> **DIRECTIONS**
For the records below, tally the lines that include the word "simpa" and give only the tally.

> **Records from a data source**
________

-- pv_equiv track=rewrite | github.com/Dave0044/pythonCS50 | 5.Libraries/bitcoin/bitcoin.py | agregar_punto_despues_coma
-- ===== SOURCE A (Python) =====
-- def agregar_punto_despues_coma(n):
--     m1 = ''
--     coma_encontrada = False
--     contador = 0
--
--     for c in n:
--         if c == ',':
--             coma_encontrada = True
--             contador = 0
--             m1 += c
--         else:
--             if coma_encontrada:
--                 if contador == 3:
--                     m1 += '.'
--                     coma_encontrada = False
--                 else:
--                     contador += 1
--             m1 += c
--
--     return m1
-- ===== SOURCE B (Python) =====
-- def agregar_punto_despues_coma(n):
--     parts = n.split(',')
--     return ','.join([parts[0]] + [s[:3] + '.' + s[3:] if len(s) >= 4 else s for s in parts[1:]])
-- ===== Notes on version B (the rewrite author's own statement) =====
-- stated objective: faster
-- what changed: Replaced the character-by-character scan with a comma-found flag and a counter by a split on the comma separator that keeps the first segment and rejoins the rest with a dot inserted after the third character of each segment of length at least 4.
import Mathlib
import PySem

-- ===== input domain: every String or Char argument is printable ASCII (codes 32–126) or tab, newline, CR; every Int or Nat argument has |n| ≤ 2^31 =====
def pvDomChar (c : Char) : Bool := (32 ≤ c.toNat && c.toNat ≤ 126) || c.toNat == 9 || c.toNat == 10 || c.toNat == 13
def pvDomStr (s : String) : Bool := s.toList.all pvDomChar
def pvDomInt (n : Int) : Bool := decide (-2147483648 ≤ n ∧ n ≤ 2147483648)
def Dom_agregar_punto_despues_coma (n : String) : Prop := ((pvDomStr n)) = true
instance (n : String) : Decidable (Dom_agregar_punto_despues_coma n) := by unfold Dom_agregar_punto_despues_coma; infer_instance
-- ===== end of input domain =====

-- B replaces A's flag/counter character-by-character scan by a split-on-comma, fix-each-segment,
-- rejoin decomposition (objective: faster, measured constant-factor); both are total and agree on every input.

-- ===== PORT A =====
-- one loop iteration of A: state is (m1, coma_encontrada, contador)
def pvAStep (st : List Char × Bool × Int) (c : Char) : List Char × Bool × Int :=
  if c = ',' then (st.1 ++ [c], true, 0)
  else if st.2.1 then
    (if st.2.2 = 3 then (st.1 ++ ['.', c], false, st.2.2)
     else (st.1 ++ [c], true, st.2.2 + 1))
  else (st.1 ++ [c], false, st.2.2)

def agregar_punto_despues_coma (n : String) : String :=
  String.ofList (n.toList.foldl pvAStep ([], false, 0)).1

-- ===== PORT B =====
-- s[:3] + '.' + s[3:] if len(s) >= 4 else s
def pvFixSeg (s : List Char) : List Char :=
  if 4 ≤ s.length then PySem.List.slice s none (some 3) ++ '.' :: PySem.List.slice s (some 3) none
  else s

-- n.split(',') ported as List.splitOn (nonempty separator), ','.join as List.intercalate
def agregar_punto_despues_coma_alt (n : String) : String :=
  match n.toList.splitOn ',' with
  | [] => ""   -- unreachable: a split is never the empty list
  | p :: rest => String.ofList (List.intercalate [','] (p :: rest.map pvFixSeg))

-- ===== PRECONDITION & SPEC =====
def Spec_agregar_punto_despues_coma (n : String) (out : String) : Prop := out = agregar_punto_despues_coma_alt n
instance (n : String) (out : String) : Decidable (Spec_agregar_punto_despues_coma n out) := by unfold Spec_agregar_punto_despues_coma; infer_instance

-- ===== CLAIM (what is proved, stated in full; the proofs are below) =====
def Claim_equal_agregar_punto_despues_coma : Prop := ∀ (n : String), Dom_agregar_punto_despues_coma n → Spec_agregar_punto_despues_coma n (agregar_punto_despues_coma n)

-- ===== LEMMAS AND PROOFS =====

-- the accumulator of A's fold only ever grows on the right
theorem pvA_acc (cs : List Char) : ∀ (acc : List Char) (f : Bool) (k : Int),
    (cs.foldl pvAStep (acc, f, k)).1 = acc ++ (cs.foldl pvAStep ([], f, k)).1 := by
  induction cs with
  | nil => intro acc f k; simp
  | cons c cs ih =>
    intro acc f k
    have hstep : pvAStep (acc, f, k) c =
        (acc ++ (pvAStep ([], f, k) c).1, (pvAStep ([], f, k) c).2) := by
      unfold pvAStep; split_ifs <;> simp
    rcases hdc : pvAStep ([], f, k) c with ⟨d, f', k'⟩
    rw [List.foldl_cons, List.foldl_cons, hstep, hdc]
    rw [ih (acc ++ d) f' k', ih d f' k', List.append_assoc]

-- head-segment fix when the counter is already at k: dot before the (4-k)-th char when it exists
def pvFixK (k : Nat) (s : List Char) : List Char :=
  if 4 - k ≤ s.length then s.take (3 - k) ++ '.' :: s.drop (3 - k) else s

theorem pvFixK_cons (k : Nat) (hk : k < 3) (c : Char) (p : List Char) :
    pvFixK k (c :: p) = c :: pvFixK (k + 1) p := by
  unfold pvFixK
  by_cases h : 4 - (k + 1) ≤ p.length
  · have h' : 4 - k ≤ (c :: p).length := by simp; omega
    rw [if_pos h', if_pos h]
    have h3 : 3 - k = (3 - (k + 1)) + 1 := by omega
    rw [h3, List.take_succ_cons, List.drop_succ_cons]
    simp
  · have h' : ¬ 4 - k ≤ (c :: p).length := by simp; omega
    rw [if_neg h', if_neg h]

theorem pvFixK_nil (k : Nat) (hk : k ≤ 3) : pvFixK k [] = [] := by
  unfold pvFixK; simp; omega

theorem pvFixK_three (c : Char) (p : List Char) : pvFixK 3 (c :: p) = '.' :: c :: p := by
  unfold pvFixK; simp

theorem pvInterc_cons (c : Char) (p : List Char) (xs : List (List Char)) :
    List.intercalate [','] ((c :: p) :: xs) = c :: List.intercalate [','] (p :: xs) := by
  cases xs with
  | nil => simp [List.intercalate]
  | cons y ys => simp [List.intercalate, List.intersperse]

theorem pvInterc_comma (x : List Char) (xs : List (List Char)) :
    List.intercalate [','] ([] :: x :: xs) = ',' :: List.intercalate [','] (x :: xs) := by
  simp [List.intercalate, List.intersperse]

-- core invariant: A's fold from each reachable state, against split / fix / join of the rest
theorem pvMain (cs : List Char) :
    (∀ k : Int, (cs.foldl pvAStep ([], false, k)).1 =
      (match cs.splitOn ',' with
       | [] => []
       | p :: rest => List.intercalate [','] (p :: rest.map (pvFixK 0)))) ∧
    (∀ k : Nat, k ≤ 3 → (cs.foldl pvAStep ([], true, (k : Int))).1 =
      (match cs.splitOn ',' with
       | [] => []
       | p :: rest => List.intercalate [','] (pvFixK k p :: rest.map (pvFixK 0)))) := by
  induction cs with
  | nil =>
    refine ⟨fun k => ?_, fun k hk => ?_⟩
    · rw [List.splitOn_nil]; simp [List.intercalate]
    · rw [List.splitOn_nil]; simp [List.intercalate, pvFixK_nil k hk]
  | cons c cs ih =>
    obtain ⟨ihF, ihT⟩ := ih
    obtain ⟨p, rest, hps⟩ : ∃ p rest, cs.splitOn ',' = p :: rest := by
      cases h : cs.splitOn ',' with
      | nil => exact absurd h (List.splitOnP_ne_nil _ _)
      | cons a b => exact ⟨a, b, rfl⟩
    have hps' : List.splitOnP (fun x => x == ',') cs = p :: rest := by
      simpa [List.splitOn] using hps
    have hcons : (c :: cs).splitOn ',' =
        if c = ',' then [] :: (p :: rest) else (c :: p) :: rest := by
      by_cases hc : c = ','
      · simp [List.splitOn, List.splitOnP_cons, hc, hps']
      · simp [List.splitOn, List.splitOnP_cons, hc, hps', List.modifyHead]
    have hT0 : (cs.foldl pvAStep ([], true, (0 : Int))).1 =
        List.intercalate [','] (pvFixK 0 p :: rest.map (pvFixK 0)) := by
      have h := ihT 0 (by norm_num)
      rw [hps] at h
      simpa using h
    by_cases hc : c = ','
    · -- comma: both modes emit ',' and restart the counter at 0
      have hstep : ∀ f k, pvAStep ([], f, k) c = ([','], true, 0) := by
        intro f k; simp [pvAStep, hc]
      refine ⟨fun k => ?_, fun k hk => ?_⟩
      · rw [List.foldl_cons, hstep, pvA_acc, hT0, hcons, if_pos hc]
        simp [pvInterc_comma]
      · rw [List.foldl_cons, hstep, pvA_acc, hT0, hcons, if_pos hc]
        simp [pvFixK_nil k hk, pvInterc_comma]
    · refine ⟨fun k => ?_, fun k hk => ?_⟩
      · -- flag off: the char passes through unchanged
        have hstep : pvAStep ([], false, k) c = ([c], false, k) := by
          simp [pvAStep, hc]
        have h := ihF k
        rw [hps] at h
        rw [List.foldl_cons, hstep, pvA_acc, h, hcons, if_neg hc]
        simp [pvInterc_cons]
      · by_cases h3 : k = 3
        · -- counter hit 3: insert the dot, flag goes off
          subst h3
          have hstep : pvAStep ([], true, ((3 : Nat) : Int)) c = (['.', c], false, 3) := by
            simp [pvAStep, hc]
          have h := ihF 3
          rw [hps] at h
          rw [List.foldl_cons, hstep, pvA_acc, h, hcons, if_neg hc]
          simp [pvFixK_three, pvInterc_cons]
        · -- counter below 3: count the char
          have hstep : pvAStep ([], true, ((k : Nat) : Int)) c = ([c], true, (k : Int) + 1) := by
            have : ((k : Int) ≠ 3) := by omega
            simp [pvAStep, hc, this]
          have h := ihT (k + 1) (by omega)
          rw [hps] at h
          push_cast at h
          rw [List.foldl_cons, hstep, pvA_acc, h, hcons, if_neg hc]
          simp [pvFixK_cons k (by omega), pvInterc_cons]
-- B's per-segment slices are exactly take 3 / drop 3
theorem pvFixSeg_eq (s : List Char) : pvFixSeg s = pvFixK 0 s := by
  unfold pvFixSeg pvFixK
  rw [show (some (3 : Int)) = some (((3 : Nat) : Int)) by norm_num,
    PySem.List.slice_to_natCast, PySem.List.slice_from_natCast]

-- ===== VERDICT (by name: the statement is the Claim_ definition above) =====
theorem agregar_punto_despues_coma_spec : Claim_equal_agregar_punto_despues_coma := by
  intro n _
  unfold Spec_agregar_punto_despues_coma agregar_punto_despues_coma agregar_punto_despues_coma_alt
  have h := (pvMain n.toList).1 0
  cases hps : n.toList.splitOn ',' with
  | nil => exact absurd hps (List.splitOnP_ne_nil _ _)
  | cons p rest =>
    rw [hps] at h
    have hm : rest.map pvFixSeg = rest.map (pvFixK 0) := List.map_congr_left fun s _ => pvFixSeg_eq s
    simp only [h, hm]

________

> **COMPLETED EXERCISE**
2